+++ Information shown +++

-- pv_equiv track=rewrite | github.com/Ggoon23/Python | CT_Programmers/LV_0/등수 매기기.py | solution
-- ===== SOURCE A (Python) =====
-- def solution(score):
--     st=[]
--     answer = []
--     for i in range(len(score)) :
--         st.append(score[i][0]+score[i][1])
--     for i in st:
--         a=1
--         for j in st:
--             if i<j:
--                 a +=1
--         answer.append(a)
--     return answer
-- ===== SOURCE B (Python) =====
-- def solution(score):
--     sums = [s[0] + s[1] for s in score]
--     desc = sorted(sums, reverse=True)
--     rank = {}
--     for i, v in enumerate(desc):
--         if v not in rank:
--             rank[v] = i + 1
--     return [rank[v] for v in sums]
-- ===== Notes on version B (the rewrite author's own statement) =====
-- stated objective: faster
-- what changed: Replaces the quadratic count-of-greater inner scan by sorting the sums descending once and building a first-occurrence-index rank dictionary in one pass, then mapping each sum through the dictionary.
import Mathlib
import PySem

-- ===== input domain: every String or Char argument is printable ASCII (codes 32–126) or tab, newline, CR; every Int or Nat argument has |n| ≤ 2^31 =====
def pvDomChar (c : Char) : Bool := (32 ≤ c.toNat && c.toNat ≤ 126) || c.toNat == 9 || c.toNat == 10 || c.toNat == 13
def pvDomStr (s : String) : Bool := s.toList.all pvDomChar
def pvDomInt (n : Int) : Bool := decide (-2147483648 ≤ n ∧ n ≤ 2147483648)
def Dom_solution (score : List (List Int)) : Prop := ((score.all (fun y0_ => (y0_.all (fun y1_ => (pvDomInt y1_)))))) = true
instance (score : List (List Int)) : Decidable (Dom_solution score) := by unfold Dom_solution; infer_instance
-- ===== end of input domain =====

-- B replaces A's quadratic count-of-greater inner scan by one descending sort plus a
-- first-occurrence rank dictionary built in a single pass (faster).

-- ===== PORT A =====
def solution (score : List (List Int)) : List Int :=
  let st := (PySem.List.pyRange 0 (score.length : Int) 1).foldl
    (fun acc i => acc ++ [PySem.List.pyGetD (PySem.List.pyGetD score i []) 0 0
                        + PySem.List.pyGetD (PySem.List.pyGetD score i []) 1 0]) []
  st.foldl (fun answer i =>
    answer ++ [st.foldl (fun a j => if i < j then a + 1 else a) 1]) []

-- ===== PORT B =====
def solution_alt (score : List (List Int)) : List Int :=
  let sums := score.map (fun s => PySem.List.pyGetD s 0 0 + PySem.List.pyGetD s 1 0)
  let desc := PySem.List.sorted sums (fun x => x) true
  let rank := (PySem.List.enumerate desc 0).foldl
    (fun d p => if d.contains p.2 then d else d.insert p.2 (p.1 + 1)) PySem.Dict.empty
  sums.map (fun v => ((rank.get? v).getD 0))

-- ===== PRECONDITION & SPEC =====
-- Pre_ excludes inputs with a row of fewer than two entries: there Python A raises IndexError
-- on score[i][0]/score[i][1] (and B raises the same way on s[0]/s[1]).
def Pre_solution (score : List (List Int)) : Prop := ∀ row ∈ score, 2 ≤ row.length
instance (score : List (List Int)) : Decidable (Pre_solution score) := by unfold Pre_solution; infer_instance
def pvWitness_solution : List (List Int) := [[1, 2], [3, 4], [3, 0]]

def Spec_solution (score : List (List Int)) (out : List Int) : Prop := out = solution_alt score
instance (score : List (List Int)) (out : List Int) : Decidable (Spec_solution score out) := by unfold Spec_solution; infer_instance

-- ===== CLAIM (what is proved, stated in full; the proofs are below) =====
def Claim_equal_solution : Prop := ∀ (score : List (List Int)), Dom_solution score → Pre_solution score → Spec_solution score (solution score)

-- ===== LEMMAS AND PROOFS =====

-- Once a key is present it is never overwritten by the rank-building fold.
theorem rank_fold_stable (l : List Int) (s : Int) (d : PySem.Dict Int Int) (v : Int)
    (hd : d.contains v = true) :
    ((PySem.List.enumerate l s).foldl
      (fun d p => if d.contains p.2 then d else d.insert p.2 (p.1 + 1)) d).get? v = d.get? v := by
  induction l generalizing s d with
  | nil => simp [PySem.List.enumerate_nil]
  | cons x t ih =>
    rw [PySem.List.enumerate_cons]
    simp only [List.foldl_cons]
    by_cases hx : d.contains x = true
    · simp [hx, ih _ _ hd]
    · have hvx : v ≠ x := by rintro rfl; simp [hx] at hd
      simp only [hx, Bool.false_eq_true, if_false]
      rw [ih]
      · exact PySem.Dict.get?_insert_of_ne d _ hvx
      · rw [PySem.Dict.contains_insert]; simp [hd]

-- The rank-building fold: for v in a descending-sorted list l not yet in d, the resulting
-- dict maps v to s + (number of elements of l strictly above v) + 1 (its first index + 1).
theorem rank_fold_get (l : List Int) (s : Int) (d : PySem.Dict Int Int) (v : Int)
    (hsort : l.Pairwise (fun a b => b ≤ a)) (hv : v ∈ l) (hd : d.contains v = false) :
    ((PySem.List.enumerate l s).foldl
      (fun d p => if d.contains p.2 then d else d.insert p.2 (p.1 + 1)) d).get? v
    = some (s + (l.countP (fun x => decide (v < x)) : Int) + 1) := by
  induction l generalizing s d with
  | nil => simp at hv
  | cons x t ih =>
    rw [PySem.List.enumerate_cons]
    simp only [List.foldl_cons]
    rcases List.pairwise_cons.mp hsort with ⟨hxt, ht⟩
    by_cases hvx : v = x
    · subst hvx
      have hcount : (v :: t).countP (fun y => decide (v < y)) = 0 := by
        rw [List.countP_eq_zero]
        intro a ha
        rcases List.mem_cons.mp ha with rfl | hat
        · simp
        · simp only [decide_eq_true_eq]; exact not_lt.mpr (hxt a hat)
      simp only [hd, Bool.false_eq_true, if_false]
      rw [rank_fold_stable, PySem.Dict.get?_insert_self, hcount]
      · norm_num
      · exact PySem.Dict.contains_insert_self d v _
    · have hvt : v ∈ t := (List.mem_cons.mp hv).resolve_left hvx
      have hlt : v < x := lt_of_le_of_ne (hxt v hvt) hvx
      have hcount : (x :: t).countP (fun y => decide (v < y))
          = t.countP (fun y => decide (v < y)) + 1 := by
        rw [List.countP_cons]; simp [hlt]
      rw [hcount]
      by_cases hx : d.contains x = true
      · simp only [hx, if_true]
        rw [ih _ _ ht hvt hd]
        push_cast; ring_nf
      · simp only [hx, Bool.false_eq_true, if_false]
        rw [ih _ _ ht hvt (by rw [PySem.Dict.contains_insert]; simp [hd, hvx])]
        push_cast; ring_nf

-- ===== VERDICT (by name: the statement is the Claim_ definition above) =====
theorem solution_spec : Claim_equal_solution := by
  intro score _ _
  unfold Spec_solution solution solution_alt
  simp only []
  have hst : (PySem.List.pyRange 0 (score.length : Int) 1).foldl
      (fun acc i => acc ++ [PySem.List.pyGetD (PySem.List.pyGetD score i []) 0 0
                          + PySem.List.pyGetD (PySem.List.pyGetD score i []) 1 0]) []
      = score.map (fun s => PySem.List.pyGetD s 0 0 + PySem.List.pyGetD s 1 0) := by
    rw [PySem.List.foldl_append_singleton_eq_map]
    rw [show (fun i => PySem.List.pyGetD (PySem.List.pyGetD score i []) 0 0
                          + PySem.List.pyGetD (PySem.List.pyGetD score i []) 1 0)
        = (fun s => PySem.List.pyGetD s 0 0 + PySem.List.pyGetD s 1 0) ∘
            (fun i => PySem.List.pyGetD score i []) from rfl]
    rw [← List.map_map, PySem.List.map_pyGetD_pyRange_zero']
    simp
  rw [hst, PySem.List.foldl_append_singleton_eq_map, List.nil_append]
  apply List.map_congr_left
  intro v hv
  set sums := score.map (fun s => PySem.List.pyGetD s 0 0 + PySem.List.pyGetD s 1 0) with hsums
  set desc := PySem.List.sorted sums (fun x => x) true with hdesc
  have hsort : desc.Pairwise (fun a b => b ≤ a) := PySem.List.sorted_pairwise_rev sums (fun x => x)
  have hperm : desc.Perm sums := PySem.List.sorted_perm sums (fun x => x) true
  have hvd : v ∈ desc := (PySem.List.mem_sorted sums (fun x => x) true v).mpr hv
  rw [rank_fold_get desc 0 PySem.Dict.empty v hsort hvd (PySem.Dict.contains_empty v)]
  rw [PySem.List.foldl_ite_add_one]
  rw [hperm.countP_eq]
  simp only [Option.getD_some]
  ring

+++

[Description of the task] Note down each line above where the word "raises" occurs.

[Answer]
-- Pre_ excludes inputs with a row of fewer than two entries: there Python A raises IndexError
-- on score[i][0]/score[i][1] (and B raises the same way on s[0]/s[1]).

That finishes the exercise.